The house fly is one of the most highly-developed insects, with rapid and efficient reproduction. The adult is omnivorous, highly adaptable, and appears to have "the greatest ability to develop resistance to insecticides over the widest geographical area” (Agarwal, 1979: UNEP report).
Resistance to insecticides is an evolutionary process. With hindsight, it is therefore clear why this species has rapidly developed resistance to various insecticides.
The build up of resistance to insecticides, from DDT onwards, was very carefully monitored in Denmark between 1948 and 1992 (Keiding, 1999). Studying resistance in houseflies also enabled decisions to be made regarding resistance prevention in less adaptable (and less easily cultured) insects.
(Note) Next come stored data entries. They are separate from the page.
-- pv_equiv track=rewrite | github.com/wilmurillo-ai/Design-Assistant | .skills/openclaw-skills/skills/meilihulee/modelpool-free/scripts/freeswitch.py | build_fallback_chain
-- ===== SOURCE A (Python) =====
-- def build_fallback_chain(keys, model_groups):
--     """Build interleaved fallback chain across keys."""
--     chain = []
--     max_len = max(len(g) for g in model_groups)
--     for i in range(max_len):
--         for k_idx, group in enumerate(model_groups):
--             if i < len(group):
--                 provider = f"openrouter" if k_idx == 0 else f"openrouter{k_idx + 1}"
--                 model_id = group[i]["id"]
--                 chain.append(f"{provider}/{model_id}")
--     return chain
-- ===== SOURCE B (Python) =====
-- def build_fallback_chain(keys, model_groups):
--     """Build interleaved fallback chain across keys (column-wise transpose)."""
--     rows = [("openrouter" if k == 0 else "openrouter%d" % (k + 1), list(g))
--             for k, g in enumerate(model_groups)]
--     chain = []
--     while any(g for _, g in rows):
--         chain += [p + "/" + g[0]["id"] for p, g in rows if g]
--         rows = [(p, g[1:]) for p, g in rows]
--     return chain
-- ===== Notes on version B (the rewrite author's own statement) =====
-- stated objective: alternative
-- what changed: A loops an index i over range(max_len) and re-tests i < len(group) with a per-cell group[i] index for every group in every round; B pairs each group with its provider string once, then builds the chain by repeatedly emitting the heads of the rows and peeling to their tails (an explicit transpose), with no max(), no index arithmetic and no bounds test.
import Mathlib
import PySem

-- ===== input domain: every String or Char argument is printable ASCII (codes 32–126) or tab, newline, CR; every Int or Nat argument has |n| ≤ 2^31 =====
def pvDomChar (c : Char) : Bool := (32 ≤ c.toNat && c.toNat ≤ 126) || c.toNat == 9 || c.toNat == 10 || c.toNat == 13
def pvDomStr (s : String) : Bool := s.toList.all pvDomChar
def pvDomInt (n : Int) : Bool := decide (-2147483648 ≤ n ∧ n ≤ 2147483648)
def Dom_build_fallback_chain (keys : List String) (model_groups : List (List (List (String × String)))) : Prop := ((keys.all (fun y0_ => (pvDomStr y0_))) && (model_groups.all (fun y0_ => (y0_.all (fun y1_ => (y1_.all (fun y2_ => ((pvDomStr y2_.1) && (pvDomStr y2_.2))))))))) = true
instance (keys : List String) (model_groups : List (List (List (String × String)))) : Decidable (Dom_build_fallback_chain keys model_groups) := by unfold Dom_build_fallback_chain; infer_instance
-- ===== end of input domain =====

-- B builds the chain column-wise by pairing each group with its provider once and repeatedly
-- peeling the heads of the rows (an explicit transpose), instead of A's index loop over
-- range(max_len) with a per-cell bounds test (objective: alternative decomposition, same cost).

-- provider string for group index k (the f-string both Pythons compute)
def pvProvider (k : Int) : String :=
  if k = 0 then "openrouter" else "openrouter" ++ PySem.Int.toStr (k + 1)

-- d["id"]: first-match association-list lookup (Python dict access; Pre_ guarantees the key exists)
def pvId (d : List (String × String)) : String := (d.lookup "id").getD ""

-- ===== PORT A =====
def build_fallback_chain (keys : List String) (model_groups : List (List (List (String × String)))) : List String :=
  match PySem.List.max? (model_groups.map (fun g => (g.length : Int))) (fun x => x) with
  | none => []  -- Python: max() raises ValueError here (empty model_groups; excluded by Pre_)
  | some max_len =>
    (PySem.List.pyRange 0 max_len 1).foldl (fun chain i =>
      (PySem.List.enumerate model_groups).foldl (fun chain kg =>
        if i < (kg.2.length : Int) then
          chain ++ [pvProvider kg.1 ++ "/" ++ pvId (PySem.List.pyGetD kg.2 i [])]
        else chain) chain) []

-- ===== PORT B =====
-- one round of the while loop: the comprehension over the still-nonempty rows
def pvEmitRow (rows : List (String × List (List (String × String)))) : List String :=
  rows.filterMap (fun pg => pg.2.head?.map (fun d => pg.1 ++ "/" ++ pvId d))

-- termination of B's while loop: peeling the heads weakly/strictly shrinks the total length
theorem pvSumTailLe (rows : List (String × List (List (String × String)))) :
    ((rows.map (fun pg => (pg.1, pg.2.tail))).map (fun pg => pg.2.length)).sum
      ≤ (rows.map (fun pg => pg.2.length)).sum := by
  induction rows with
  | nil => simp
  | cons pg rows ih =>
    simp only [List.map_cons, List.sum_cons]
    have : pg.2.tail.length ≤ pg.2.length := by cases pg.2 <;> simp
    omega

theorem pvSumTailLt (rows : List (String × List (List (String × String))))
    (h : rows.any (fun pg => !pg.2.isEmpty) = true) :
    ((rows.map (fun pg => (pg.1, pg.2.tail))).map (fun pg => pg.2.length)).sum
      < (rows.map (fun pg => pg.2.length)).sum := by
  induction rows with
  | nil => simp at h
  | cons pg rows ih =>
    simp only [List.map_cons, List.sum_cons]
    simp only [List.any_cons, Bool.or_eq_true] at h
    rcases h with h | h
    · have hlt : pg.2.tail.length < pg.2.length := by
        cases hg : pg.2 <;> simp [hg] at h ⊢
      have := pvSumTailLe rows
      omega
    · have h1 := ih h
      have : pg.2.tail.length ≤ pg.2.length := by cases pg.2 <;> simp
      omega

-- 'while any(g for _, g in rows):'
def pvAltLoop (rows : List (String × List (List (String × String)))) (chain : List String) : List String :=
  if h : rows.any (fun pg => !pg.2.isEmpty) = true then
    pvAltLoop (rows.map (fun pg => (pg.1, pg.2.tail))) (chain ++ pvEmitRow rows)
  else chain
termination_by (rows.map (fun pg => pg.2.length)).sum
decreasing_by
  simp only [List.map_map, Function.comp_def]
  rw [List.attach_map_val (l := rows) (f := fun pg => pg.2.tail.length)]
  simpa [List.map_map, Function.comp_def] using pvSumTailLt rows h

-- rows = [(provider_k, list(g)) for k, g in enumerate(model_groups)]
def pvRows (model_groups : List (List (List (String × String)))) : List (String × List (List (String × String))) :=
  (PySem.List.enumerate model_groups).map (fun kg => (pvProvider kg.1, kg.2))

def build_fallback_chain_alt (keys : List String) (model_groups : List (List (List (String × String)))) : List String :=
  pvAltLoop (pvRows model_groups) []

-- ===== PRECONDITION & SPEC =====
-- Pre_ excludes exactly the inputs where Python A raises: empty model_groups (ValueError from
-- max() of an empty sequence) and any model dict without key "id" (KeyError, raised by both A and B).
def Pre_build_fallback_chain (keys : List String) (model_groups : List (List (List (String × String)))) : Prop :=
  model_groups ≠ [] ∧ ∀ g ∈ model_groups, ∀ d ∈ g, (d.lookup "id").isSome = true
instance (keys : List String) (model_groups : List (List (List (String × String)))) : Decidable (Pre_build_fallback_chain keys model_groups) := by unfold Pre_build_fallback_chain; infer_instance

def pvWitness_build_fallback_chain : List String × (List (List (List (String × String)))) :=
  (["k1", "k2"], [[[("id", "a1")], [("id", "a2")]], [[("id", "b1")]]])

def Spec_build_fallback_chain (keys : List String) (model_groups : List (List (List (String × String)))) (out : List String) : Prop := out = build_fallback_chain_alt keys model_groups
instance (keys : List String) (model_groups : List (List (List (String × String)))) (out : List String) : Decidable (Spec_build_fallback_chain keys model_groups out) := by unfold Spec_build_fallback_chain; infer_instance

-- ===== CLAIM (what is proved, stated in full; the proofs are below) =====
def Claim_equal_build_fallback_chain : Prop := ∀ (keys : List String) (model_groups : List (List (List (String × String)))), Dom_build_fallback_chain keys model_groups → Pre_build_fallback_chain keys model_groups → Spec_build_fallback_chain keys model_groups (build_fallback_chain keys model_groups)

-- ===== LEMMAS AND PROOFS =====

-- the cells A emits for column i, as a filter+map shape over the provider/group rows
def pvEmitAt (i : Int) (rows : List (String × List (List (String × String)))) : List String :=
  (rows.filter (fun pg => decide (i < (pg.2.length : Int)))).map
    (fun pg => pg.1 ++ "/" ++ pvId (PySem.List.pyGetD pg.2 i []))

theorem pvInner_eq (i : Int) (model_groups : List (List (List (String × String)))) (chain : List String) :
    (PySem.List.enumerate model_groups).foldl (fun chain kg =>
        if i < (kg.2.length : Int) then
          chain ++ [pvProvider kg.1 ++ "/" ++ pvId (PySem.List.pyGetD kg.2 i [])]
        else chain) chain
      = chain ++ pvEmitAt i (pvRows model_groups) := by
  have hfun : (fun (chain : List String) (kg : Int × List (List (String × String))) =>
        if i < (kg.2.length : Int) then
          chain ++ [pvProvider kg.1 ++ "/" ++ pvId (PySem.List.pyGetD kg.2 i [])]
        else chain)
      = (fun chain kg =>
        if (fun (kg : Int × List (List (String × String))) => decide (i < (kg.2.length : Int))) kg = true then
          chain ++ [(fun (kg : Int × List (List (String × String))) => pvProvider kg.1 ++ "/" ++ pvId (PySem.List.pyGetD kg.2 i [])) kg]
        else chain) := by
    funext c kg; simp
  rw [hfun, PySem.List.foldl_append_if]
  unfold pvEmitAt pvRows
  rw [List.filter_map, List.map_map]
  rfl

theorem pvEmitRow_eq (rows : List (String × List (List (String × String)))) :
    pvEmitRow rows = pvEmitAt 0 rows := by
  induction rows with
  | nil => rfl
  | cons pg rows ih =>
    unfold pvEmitRow pvEmitAt at *
    cases hg : pg.2 with
    | nil => simpa [hg] using ih
    | cons d t => simpa [hg, PySem.List.pyGetD_zero_cons] using ih

theorem pvEmitAt_tail (j : Nat) (rows : List (String × List (List (String × String)))) :
    pvEmitAt ((j : Int) + 1) rows = pvEmitAt (j : Int) (rows.map (fun pg => (pg.1, pg.2.tail))) := by
  unfold pvEmitAt
  rw [List.filter_map, List.map_map]
  have hc : ((j : Int) + 1) = ((j + 1 : Nat) : Int) := by push_cast; ring
  have hP : ((fun pg => decide ((j : Int) < (pg.2.length : Int))) ∘ (fun (pg : String × List (List (String × String))) => (pg.1, pg.2.tail)))
      = (fun pg => decide ((j : Int) + 1 < (pg.2.length : Int))) := by
    funext pg
    obtain ⟨p, g⟩ := pg
    cases g <;> simp <;> omega
  have hF : ((fun pg => pg.1 ++ "/" ++ pvId (PySem.List.pyGetD pg.2 (j : Int) [])) ∘ (fun (pg : String × List (List (String × String))) => (pg.1, pg.2.tail)))
      = (fun pg => pg.1 ++ "/" ++ pvId (PySem.List.pyGetD pg.2 ((j : Int) + 1) [])) := by
    funext pg
    obtain ⟨p, g⟩ := pg
    rw [hc]
    cases g with
    | nil => simp only [Function.comp_apply, List.tail_nil, PySem.List.pyGetD_natCast]; rfl
    | cons d t =>
      simp only [Function.comp_apply, List.tail_cons, PySem.List.pyGetD_natCast, List.getD_cons_succ]
  rw [hP, hF]

theorem pvEmitAt_nil_of_all_empty (j : Nat) (rows : List (String × List (List (String × String))))
    (h : rows.any (fun pg => !pg.2.isEmpty) = false) :
    pvEmitAt (j : Int) rows = [] := by
  unfold pvEmitAt
  rw [List.filter_eq_nil_iff.mpr, List.map_nil]
  intro pg hpg
  have h2 := (List.any_eq_false.mp h) pg hpg
  have h3 : pg.2 = [] := by cases hg : pg.2 <;> simp_all
  simp [h3]

theorem pvAltLoop_eq (n : Nat) :
    ∀ (rows : List (String × List (List (String × String)))) (chain : List String),
      (∀ pg ∈ rows, pg.2.length ≤ n) →
      pvAltLoop rows chain = chain ++ (List.range n).flatMap (fun (j : Nat) => pvEmitAt (j : Int) rows) := by
  induction n with
  | zero =>
    intro rows chain hb
    have hany : rows.any (fun pg => !pg.2.isEmpty) = false := by
      rw [List.any_eq_false]
      intro pg hpg
      have h0 : pg.2 = [] := List.length_eq_zero_iff.mp (Nat.le_zero.mp (hb pg hpg))
      simp [h0]
    unfold pvAltLoop
    simp [hany]
  | succ n ih =>
    intro rows chain hb
    by_cases hany : rows.any (fun pg => !pg.2.isEmpty) = true
    · unfold pvAltLoop
      rw [dif_pos hany]
      rw [ih (rows.map (fun pg => (pg.1, pg.2.tail))) (chain ++ pvEmitRow rows) ?_]
      · rw [List.range_succ_eq_map]
        simp only [List.flatMap_cons, List.flatMap_map, Nat.cast_zero]
        rw [pvEmitRow_eq, List.append_assoc]
        congr 1
        congr 1
        have hfun : (fun (a : Nat) => pvEmitAt ((a.succ : Nat) : Int) rows)
            = (fun (j : Nat) => pvEmitAt (j : Int) (rows.map (fun pg => (pg.1, pg.2.tail)))) := by
          funext j
          rw [show ((j.succ : Nat) : Int) = ((j : Int) + 1) by push_cast; ring, pvEmitAt_tail]
        rw [hfun]
      · intro pg hpg
        rcases List.mem_map.mp hpg with ⟨qg, hqg, rfl⟩
        have h1 := hb qg hqg
        have h2 : qg.2.tail.length ≤ qg.2.length - 1 := by cases qg.2 <;> simp
        show qg.2.tail.length ≤ n
        omega
    · unfold pvAltLoop
      rw [dif_neg hany]
      have hfalse : rows.any (fun pg => !pg.2.isEmpty) = false := by
        simpa using hany
      have hnil : (List.range (n+1)).flatMap (fun (j : Nat) => pvEmitAt (j : Int) rows) = [] := by
        apply List.flatMap_eq_nil_iff.mpr
        intro j hj
        exact pvEmitAt_nil_of_all_empty j rows hfalse
      rw [hnil, List.append_nil]

theorem pvA_eq (keys : List String) (model_groups : List (List (List (String × String)))) (m : Int)
    (hmax : PySem.List.max? (model_groups.map (fun g => (g.length : Int))) (fun x => x) = some m) :
    build_fallback_chain keys model_groups
      = (List.range m.toNat).flatMap (fun (j : Nat) => pvEmitAt (j : Int) (pvRows model_groups)) := by
  unfold build_fallback_chain
  rw [hmax]
  show (PySem.List.pyRange 0 m 1).foldl (fun chain i =>
      (PySem.List.enumerate model_groups).foldl (fun chain kg =>
        if i < (kg.2.length : Int) then
          chain ++ [pvProvider kg.1 ++ "/" ++ pvId (PySem.List.pyGetD kg.2 i [])]
        else chain) chain) [] = _
  rw [PySem.List.pyRange_one]
  simp only [sub_zero]
  rw [List.foldl_map]
  have hfun : (fun (chain : List String) (k : Nat) =>
      (PySem.List.enumerate model_groups).foldl (fun chain kg =>
        if 0 + (k : Int) < (kg.2.length : Int) then
          chain ++ [pvProvider kg.1 ++ "/" ++ pvId (PySem.List.pyGetD kg.2 (0 + (k : Int)) [])]
        else chain) chain)
      = (fun (chain : List String) (k : Nat) => chain ++ pvEmitAt (k : Int) (pvRows model_groups)) := by
    funext chain k
    rw [show (0 + (k : Int)) = (k : Int) by ring]
    exact pvInner_eq (k : Int) model_groups chain
  rw [hfun, PySem.List.foldl_append_eq_flatMap, List.nil_append]

-- ===== VERDICT (by name: the statement is the Claim_ definition above) =====
theorem build_fallback_chain_spec : Claim_equal_build_fallback_chain := by
  intro keys model_groups hdom hpre
  unfold Spec_build_fallback_chain
  obtain ⟨hne, _⟩ := hpre
  cases hmax : PySem.List.max? (model_groups.map (fun g => (g.length : Int))) (fun x => x) with
  | none =>
    exact absurd (List.map_eq_nil_iff.mp ((PySem.List.max?_eq_none_iff _ _).mp hmax)) hne
  | some m =>
    have hbound : ∀ pg ∈ pvRows model_groups, pg.2.length ≤ m.toNat := by
      intro pg hpg
      rcases List.mem_map.mp hpg with ⟨kg, hkg, rfl⟩
      have hmem : kg.2 ∈ model_groups := by
        have := List.mem_map_of_mem (f := fun x => x.2) hkg
        rwa [PySem.List.map_snd_enumerate] at this
      have := PySem.List.max?_isMax hmax ((kg.2.length : Int))
        (List.mem_map_of_mem (f := fun g => (g.length : Int)) hmem)
      simp only at this ⊢
      omega
    rw [pvA_eq keys model_groups m hmax]
    unfold build_fallback_chain_alt
    rw [pvAltLoop_eq m.toNat (pvRows model_groups) [] hbound, List.nil_append]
Regular and widespread use of residual insecticides in animal houses in Denmark led to rapid development of resistance, although these treatments remained partially effective for a long period of time.
Key factors were the exposure of sequential generations of semi-isolated populations, with great seasonal fluctuations, to sub-lethal doses of insecticide.
Each such selected (pressurised) population leaves survivors. Some of these flies survived because they carried genetic information which enabled them to deal with the insecticides.
Exposure was repeated with the offspring and the genetic traits strengthened. With time, selection for resistance, and other fitness factors (especially winter hardiness), can overlap so that the final populations are both resistant and fit.
Once this stage is reached, resistance will not disappear when selection pressure stops.
The use of a sugar bait in Denmark, painted on fly resting places, from 1958 onwards, did not induce important resistance. On the other hand, intensive, regular use of aerosols did create resistant populations.
Indiscriminate use of an insecticide with a broad spectrum of activity against adults and larvae is likely to produce resistance against the individual chemical. Killing beneficial mites, wasps, beetles and spiders further aggravates the situation.
Cross-resistance has also become a major consideration, as resistance to older products has been found to confer resistance to newer products.
This can be because the chemicals share a mutual target site within the insect (e.g. DDT and synthetic pyrethroids), or because of broadly effective mechanisms (e.g. penetration resistance), or because specific biochemical mechanisms affect both molecules (e.g. elevated esterase levels).
As resistance combined with fitness tends to be stable in house fly populations, sequential build up of multiresistant strains was seen.
Many factors: genetic, biological and operational play a role in the evolution of resistance (Georghiou & Taylor, 1986). They can be evaluated in a 'Resistance Risk Assessment' (Keiding, 1986).
Novel compounds should be chosen on their ability to kill multiresistant strains and on their lack of resistance development under selection pressure in the laboratory (Keiding et al, 1991, 1992).